Font Size:

“Wouldn’t mind finding out,” came a sly response.

The giggles grew bolder, and the crowd roared back to life as the string quartet swept bows across strings and played on with renewed vigor. The clamor to gossip about this new and intriguing development eluded Olivia, even as it possessed everyone around her.

Unable to take her eyes off the viscount’s face composed entirely of angles and shadows, she felt a twinge of something she couldn’t identify and quickly dismissed the feeling as nothing more than simple curiosity.

Why on earth would she feel anything more? The man was nothing to her.

“Have you ever seen such a pair?” came Mariana’s whisper in her ear.

“I think not,” was all Olivia could speak through parched lips.

“Come, let’s waggle an introduction from the Dowager.”

As Mariana pulled in one direction, Olivia leaned in the other and slipped her arm free. “I’m afraid not tonight. I have a splitting headache.” At Mariana’s bewildered expression, she continued, “You can fill me in on all the details at my soirée in a few days.”

“Promise?”

“Yes, sister.”

Without further hesitation, Mariana was off on her mission, leaving Olivia on her own, a strange relief at her sister’s departure stealing through her. Recently reunited with her husband, happiness radiated off Mariana in waves. Olivia wouldn’t weigh down Mariana’s newfound joy with her problems and anxieties. In this way, she knew she wasn’t alone, for she had a full life and a supportive family, but she was alone in her choices and the path she wanted to forge. It was simultaneously exciting and terrifying.

Her gaze again stole toward the staircase where Lord St. Alban stood quietly surveying the room. Except his eyes weren’t quiet. They were absolutely fierce, only softening when he bent his head to make a comment to his daughter. The girl nodded once while staring straight ahead and drawing her embroidered silk reticule close to her chest. Deliberately, protectively, he placed a hand at her elbow. His message was clear: his daughter was a peer of this room as much as he.

The fearsome display of love elicited a confusion of emotion within Olivia, strange and alarming. She couldn’t help thinking of Lucy and Percy, of how he hadn’t been that father to her, and a hard knot twisted inside her chest, even as a warm shiver purled down her spine.

Instinct urged her to run as fast and as far away as her feet could carry her from this scene. After the scandalous six months of gossip she’d provided theton, confusions of emotion were best left unexplored and avoided at all costs.

She would make her excuses, kiss her good-byes, and forget all about the unsettling Right Honourable Jakob Radclyffe, Fifth Viscount St. Alban. By tomorrow morn, she would be settled and ready to begin her independent future, decidedly free from all confusions of emotion.

Chapter 2

Jake couldn’t remember a time in his life when he’d been so thoroughly ogled by a room full of strangers. He may as well have entered the ballroom wearing nothing but his smalls and a tiara for all the rapt attention centered on him.

And on Mina.

Pride swelled within him for the way she stood, facing down a visibly inquisitiveton. “Ready to board the first ship back to Singapore?”

Her lips twitched, and her gaze cut toward his before returning to the crowd. They were here to stay. Any suggestion otherwise was pure fantasy. Reflected in one hundred pairs of eyes below them was reality.

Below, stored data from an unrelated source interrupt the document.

-- pv_equiv track=rewrite | github.com/futuroptimist/sugarkube | scripts/ssd_post_clone_validate.py | evaluate_boot_order
-- ===== SOURCE A (Python) =====
-- from typing import Dict, Iterable, List, Optional
--
-- class ValidationStatus:
--     """Possible validation result states."""
--
--     PASS = "pass"
--     WARN = "warn"
--     FAIL = "fail"
--     SKIP = "skip"
--
-- def evaluate_boot_order(order: str) -> Dict[str, object]:
--     """Assess whether USB boot precedes SD boot in the EEPROM order."""
--
--     # Raspberry Pi firmware evaluates BOOT_ORDER from the least significant nibble, meaning
--     # the right-most character is attempted first. Reverse the string so index zero aligns with
--     # the highest priority boot mode before comparing the positions of USB (4/6) vs SD (0/1).
--     digits = list(reversed(order))
--     usb_indices = [i for i, digit in enumerate(digits) if digit in {"4", "6"}]
--     sd_indices = [i for i, digit in enumerate(digits) if digit in {"0", "1"}]
--     if not usb_indices:
--         status = ValidationStatus.WARN
--         detail = "Boot order does not reference USB mass storage (4 or 6)."
--     elif not sd_indices:
--         status = ValidationStatus.PASS
--         detail = "USB mass storage is present and SD is absent in the boot order."
--     else:
--         if min(usb_indices) < min(sd_indices):
--             status = ValidationStatus.PASS
--             detail = "USB mass storage precedes SD card in the boot order."
--         else:
--             status = ValidationStatus.WARN
--             detail = "SD card precedes USB mass storage; consider reordering."
--     return {
--         "status": status,
--         "order": order,
--         "details": detail,
--     }
-- ===== SOURCE B (Python) =====
-- def evaluate_boot_order(order):
--     """Assess whether USB boot precedes SD boot in the EEPROM order."""
--     if not any(c in "46" for c in order):
--         result = ("warn", "Boot order does not reference USB mass storage (4 or 6).")
--     elif not any(c in "01" for c in order):
--         result = ("pass", "USB mass storage is present and SD is absent in the boot order.")
--     else:
--         # Firmware tries the right-most nibble first: the first decisive digit
--         # seen scanning from the right settles the verdict.
--         for c in reversed(order):
--             if c in "46":
--                 result = ("pass", "USB mass storage precedes SD card in the boot order.")
--                 break
--             if c in "01":
--                 result = ("warn", "SD card precedes USB mass storage; consider reordering.")
--                 break
--     status, detail = result
--     return {"status": status, "order": order, "details": detail}
-- ===== Notes on version B (the rewrite author's own statement) =====
-- stated objective: simpler
-- what changed: Replaces building two full reversed-index lists and comparing their minima with two presence checks plus a single early-exit right-to-left scan that stops at the first decisive digit.
import Mathlib
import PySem

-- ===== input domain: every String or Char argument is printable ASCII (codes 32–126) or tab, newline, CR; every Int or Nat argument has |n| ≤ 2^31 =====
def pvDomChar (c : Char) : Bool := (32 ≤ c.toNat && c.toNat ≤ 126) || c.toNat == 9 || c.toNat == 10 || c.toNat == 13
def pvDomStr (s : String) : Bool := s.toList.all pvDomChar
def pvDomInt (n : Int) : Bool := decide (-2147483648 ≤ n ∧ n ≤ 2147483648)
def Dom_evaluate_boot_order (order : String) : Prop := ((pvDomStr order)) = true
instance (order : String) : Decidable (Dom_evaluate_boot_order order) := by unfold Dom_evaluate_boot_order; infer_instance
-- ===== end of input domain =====

-- B replaces A's two reversed-index lists and min comparison by two presence checks and one
-- early-exit right-to-left scan; objective: simpler.

-- ===== PORT A =====
-- helper naming A's list comprehension shape: indices (from enumerate start s) of chars satisfying q
def pvIdxs (q : Char → Bool) (l : List Char) (s : Int) : List Int :=
  ((PySem.List.enumerate l s).filter (fun p => q p.2)).map Prod.fst

def evaluate_boot_order (order : String) : List (String × String) :=
  let digits := order.toList.reverse
  let usb_indices := pvIdxs (fun c => c == '4' || c == '6') digits 0
  let sd_indices := pvIdxs (fun c => c == '0' || c == '1') digits 0
  let res : String × String :=
    if usb_indices.isEmpty then
      ("warn", "Boot order does not reference USB mass storage (4 or 6).")
    else if sd_indices.isEmpty then
      ("pass", "USB mass storage is present and SD is absent in the boot order.")
    else if (PySem.List.min? usb_indices (fun x => x)).getD 0 <
            (PySem.List.min? sd_indices (fun x => x)).getD 0 then
      -- .getD 0 only makes the min total; both lists are nonempty in this branch
      ("pass", "USB mass storage precedes SD card in the boot order.")
    else
      ("warn", "SD card precedes USB mass storage; consider reordering.")
  [("status", res.1), ("order", order), ("details", res.2)]

-- ===== PORT B =====
-- the early-exit loop of B; the [] case is unreachable under B's two guards
def pvScan : List Char → String × String
  | [] => ("", "")
  | c :: t =>
    if c == '4' || c == '6' then
      ("pass", "USB mass storage precedes SD card in the boot order.")
    else if c == '0' || c == '1' then
      ("warn", "SD card precedes USB mass storage; consider reordering.")
    else pvScan t

def evaluate_boot_order_alt (order : String) : List (String × String) :=
  let res : String × String :=
    if !(order.toList.any (fun c => c == '4' || c == '6')) then
      ("warn", "Boot order does not reference USB mass storage (4 or 6).")
    else if !(order.toList.any (fun c => c == '0' || c == '1')) then
      ("pass", "USB mass storage is present and SD is absent in the boot order.")
    else pvScan order.toList.reverse
  [("status", res.1), ("order", order), ("details", res.2)]

-- ===== PRECONDITION & SPEC =====
def Spec_evaluate_boot_order (order : String) (out : List (String × String)) : Prop := out = evaluate_boot_order_alt order
instance (order : String) (out : List (String × String)) : Decidable (Spec_evaluate_boot_order order out) := by unfold Spec_evaluate_boot_order; infer_instance

-- ===== CLAIM (what is proved, stated in full; the proofs are below) =====
def Claim_equal_evaluate_boot_order : Prop := ∀ (order : String), Dom_evaluate_boot_order order → Spec_evaluate_boot_order order (evaluate_boot_order order)

-- ===== LEMMAS AND PROOFS =====

theorem pvIdxs_nil (q : Char → Bool) (s : Int) : pvIdxs q [] s = [] := rfl

theorem pvIdxs_cons (q : Char → Bool) (c : Char) (l : List Char) (s : Int) :
    pvIdxs q (c :: l) s =
      (if q c then [s] else []) ++ pvIdxs q l (s + 1) := by
  simp [pvIdxs, PySem.List.enumerate_cons, List.filter_cons]
  split_ifs <;> simp

theorem pvIdxs_eq_nil_iff (q : Char → Bool) (l : List Char) (s : Int) :
    pvIdxs q l s = [] ↔ l.any q = false := by
  induction l generalizing s with
  | nil => simp [pvIdxs_nil]
  | cons c t ih =>
    rw [pvIdxs_cons]
    by_cases h : q c = true <;> simp [h, ih]

theorem pvIdxs_ge (q : Char → Bool) (l : List Char) (s : Int) :
    ∀ x ∈ pvIdxs q l s, s ≤ x := by
  induction l generalizing s with
  | nil => simp [pvIdxs_nil]
  | cons c t ih =>
    intro x hx
    rw [pvIdxs_cons] at hx
    rcases List.mem_append.1 hx with h | h
    · split_ifs at h <;> simp_all
    · have := ih (s + 1) x h; omega

theorem foldl_min_eq (t : List Int) (a : Int) (h : ∀ x ∈ t, a ≤ x) :
    t.foldl min a = a := by
  induction t generalizing a with
  | nil => rfl
  | cons x t ih =>
    have hx : a ≤ x := h x (by simp)
    simp only [List.foldl_cons, min_eq_left hx]
    exact ih a (fun y hy => h y (by simp [hy]))

theorem min?_pvIdxs_cons_true (q : Char → Bool) (c : Char) (l : List Char) (s : Int)
    (hq : q c = true) :
    PySem.List.min? (pvIdxs q (c :: l) s) (fun x => x) = some s := by
  rw [pvIdxs_cons, hq]
  simp only [if_true]
  rw [List.singleton_append, PySem.List.min?_id_cons]
  congr 1
  exact foldl_min_eq _ _ (fun x hx => le_trans (by omega) (pvIdxs_ge q l (s + 1) x hx))

-- the decisive comparison agrees with B's early-exit scan whenever both digit kinds occur
theorem cmp_eq_scan (l : List Char) (s : Int)
    (hu : l.any (fun c => c == '4' || c == '6') = true)
    (hs : l.any (fun c => c == '0' || c == '1') = true) :
    (if (PySem.List.min? (pvIdxs (fun c => c == '4' || c == '6') l s) (fun x => x)).getD 0 <
        (PySem.List.min? (pvIdxs (fun c => c == '0' || c == '1') l s) (fun x => x)).getD 0 then
      (("pass", "USB mass storage precedes SD card in the boot order.") : String × String)
     else
      ("warn", "SD card precedes USB mass storage; consider reordering.")) = pvScan l := by
  induction l generalizing s with
  | nil => simp at hu
  | cons c t ih =>
    by_cases hcu : (c == '4' || c == '6') = true
    · -- head is a USB digit; it cannot be an SD digit
      have hcs : (c == '0' || c == '1') = false := by
        rcases Bool.or_eq_true_iff.1 hcu with h | h <;>
          simp_all [beq_iff_eq]
      have hts : t.any (fun c => c == '0' || c == '1') = true := by
        simp [List.any_cons, hcs] at hs; simpa using hs
      rw [min?_pvIdxs_cons_true (fun c => c == '4' || c == '6') c t s hcu]
      -- SD min comes from the tail, so it is ≥ s + 1 > s
      have hne : pvIdxs (fun c => c == '0' || c == '1') (c :: t) s ≠ [] := by
        rw [Ne, pvIdxs_eq_nil_iff]; simp [hs]
      obtain ⟨m, hm⟩ := Option.ne_none_iff_exists'.1
        (fun h => hne ((PySem.List.min?_eq_none_iff
          (pvIdxs (fun c => c == '0' || c == '1') (c :: t) s) (fun x => x)).1 h))
      have hmem := PySem.List.min?_mem hm
      rw [pvIdxs_cons, hcs] at hmem
      simp only [Bool.false_eq_true, if_false, List.nil_append] at hmem
      have hge := pvIdxs_ge _ t (s + 1) m hmem
      rw [hm]
      simp only [Option.getD_some]
      rw [if_pos (by omega)]
      simp [pvScan, hcu]
    · by_cases hcs : (c == '0' || c == '1') = true
      · -- head is an SD digit: SD min is s, USB min ≥ s + 1, comparison is false
        have htu : t.any (fun c => c == '4' || c == '6') = true := by
          simp [List.any_cons, hcu] at hu; simpa using hu
        rw [min?_pvIdxs_cons_true (fun c => c == '0' || c == '1') c t s hcs]
        have hne : pvIdxs (fun c => c == '4' || c == '6') (c :: t) s ≠ [] := by
          rw [Ne, pvIdxs_eq_nil_iff]; simp [hu]
        have hcu' : (c == '4' || c == '6') = false := Bool.eq_false_iff.mpr hcu
        obtain ⟨m, hm⟩ := Option.ne_none_iff_exists'.1
          (fun h => hne ((PySem.List.min?_eq_none_iff
            (pvIdxs (fun c => c == '4' || c == '6') (c :: t) s) (fun x => x)).1 h))
        have hmem := PySem.List.min?_mem hm
        rw [pvIdxs_cons, hcu'] at hmem
        simp only [Bool.false_eq_true, if_false, List.nil_append] at hmem
        have hge := pvIdxs_ge _ t (s + 1) m hmem
        rw [hm]
        simp only [Option.getD_some]
        rw [if_neg (by omega)]
        simp [pvScan, hcu, hcs]
      · -- head is neither: both index lists drop the head, recurse
        have htu : t.any (fun c => c == '4' || c == '6') = true := by
          simp [List.any_cons, hcu] at hu; simpa using hu
        have hts : t.any (fun c => c == '0' || c == '1') = true := by
          simp [List.any_cons, hcs] at hs; simpa using hs
        have hcu' : (c == '4' || c == '6') = false := Bool.eq_false_iff.mpr hcu
        have hcs' : (c == '0' || c == '1') = false := Bool.eq_false_iff.mpr hcs
        rw [pvIdxs_cons, pvIdxs_cons, hcu', hcs']
        simp only [Bool.false_eq_true, if_false, List.nil_append]
        rw [ih (s + 1) htu hts]
        simp [pvScan, hcu, hcs]

-- ===== VERDICT (by name: the statement is the Claim_ definition above) =====
theorem evaluate_boot_order_spec : Claim_equal_evaluate_boot_order := by
  intro order _
  unfold Spec_evaluate_boot_order evaluate_boot_order evaluate_boot_order_alt
  simp only []
  set l := order.toList.reverse with hl
  have hanyU : (order.toList.any (fun c => c == '4' || c == '6')) =
      (l.any (fun c => c == '4' || c == '6')) := by rw [hl, List.any_reverse]
  have hanyS : (order.toList.any (fun c => c == '0' || c == '1')) =
      (l.any (fun c => c == '0' || c == '1')) := by rw [hl, List.any_reverse]
  by_cases hu : l.any (fun c => c == '4' || c == '6') = true
  · by_cases hs : l.any (fun c => c == '0' || c == '1') = true
    · have h1 : (pvIdxs (fun c => c == '4' || c == '6') l 0).isEmpty = false := by
        rw [List.isEmpty_eq_false_iff, Ne, pvIdxs_eq_nil_iff]; simp [hu]
      have h2 : (pvIdxs (fun c => c == '0' || c == '1') l 0).isEmpty = false := by
        rw [List.isEmpty_eq_false_iff, Ne, pvIdxs_eq_nil_iff]; simp [hs]
      rw [h1, h2]
      simp only [Bool.false_eq_true, if_false, hanyU, hanyS, hu, hs,
        Bool.not_true, if_false]
      rw [cmp_eq_scan l 0 hu hs]
    · have hs' : l.any (fun c => c == '0' || c == '1') = false := by
        cases h : l.any (fun c => c == '0' || c == '1') with
        | false => rfl
        | true => exact absurd h hs
      have h1 : (pvIdxs (fun c => c == '4' || c == '6') l 0).isEmpty = false := by
        rw [List.isEmpty_eq_false_iff, Ne, pvIdxs_eq_nil_iff]; simp [hu]
      have h2 : (pvIdxs (fun c => c == '0' || c == '1') l 0).isEmpty = true := by
        rw [List.isEmpty_iff, pvIdxs_eq_nil_iff]; exact hs'
      rw [h1, h2]
      simp [hanyU, hanyS, hu, hs']
  · have hu' : l.any (fun c => c == '4' || c == '6') = false := by
      cases h : l.any (fun c => c == '4' || c == '6') with
      | false => rfl
      | true => exact absurd h hu
    have h1 : (pvIdxs (fun c => c == '4' || c == '6') l 0).isEmpty = true := by
      rw [List.isEmpty_iff, pvIdxs_eq_nil_iff]; exact hu'
    rw [h1]
    simp [hanyU, hu']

Misgiving snaked through him as he stared across that uniform sea of faces. These people would make a spectacle of Mina. They would never accept her, not fully.

Even though she was the daughter of a viscount, her father’s birthright would be the condition of her position. Not her beauty . . . or her intellect . . . or even her father’s money. Forever she would be reduced to a novelty.

This was his fear and sometimes, like now, it threatened to erupt into a full-blown panic. Yet he had no choice. This was the life they’d been handed, and the one they’d accepted.

The gossipy tongues of London wouldn’t know more than the truth presented them. He and Mina were safe here, half a world away from Japan, from the truth of her birth. If the people populating this room ever uncovered that particular truth, they would do more than observe her in idle curiosity, they would shun her, completely, forever.

Well, that wouldn’t happen. The past was locked away, and he alone held the key.

Below him, a thoroughly bejeweled matron began ploughing up the staircase with an alarming tenacity for a woman of middle-to-late years. This must be the Dowager Duchess of Dalrymple.

“St. Alban, my dear,” she puffed, placing her hand on his arm for support, “it has been entirely too long.”

Too long? He wasn’t aware of ever having set eyes on this woman in his life. Still, he inclined his head in agreement. “Your Grace.”

“You were such a tiny lad when last I saw you. And now”—She snapped her fingers—“you’re a man full grown. One can’t tell from letters how very tall a person might be. And you were a sailor all these years on the Eastern seas?”

He nodded. “All my life in one form or another.”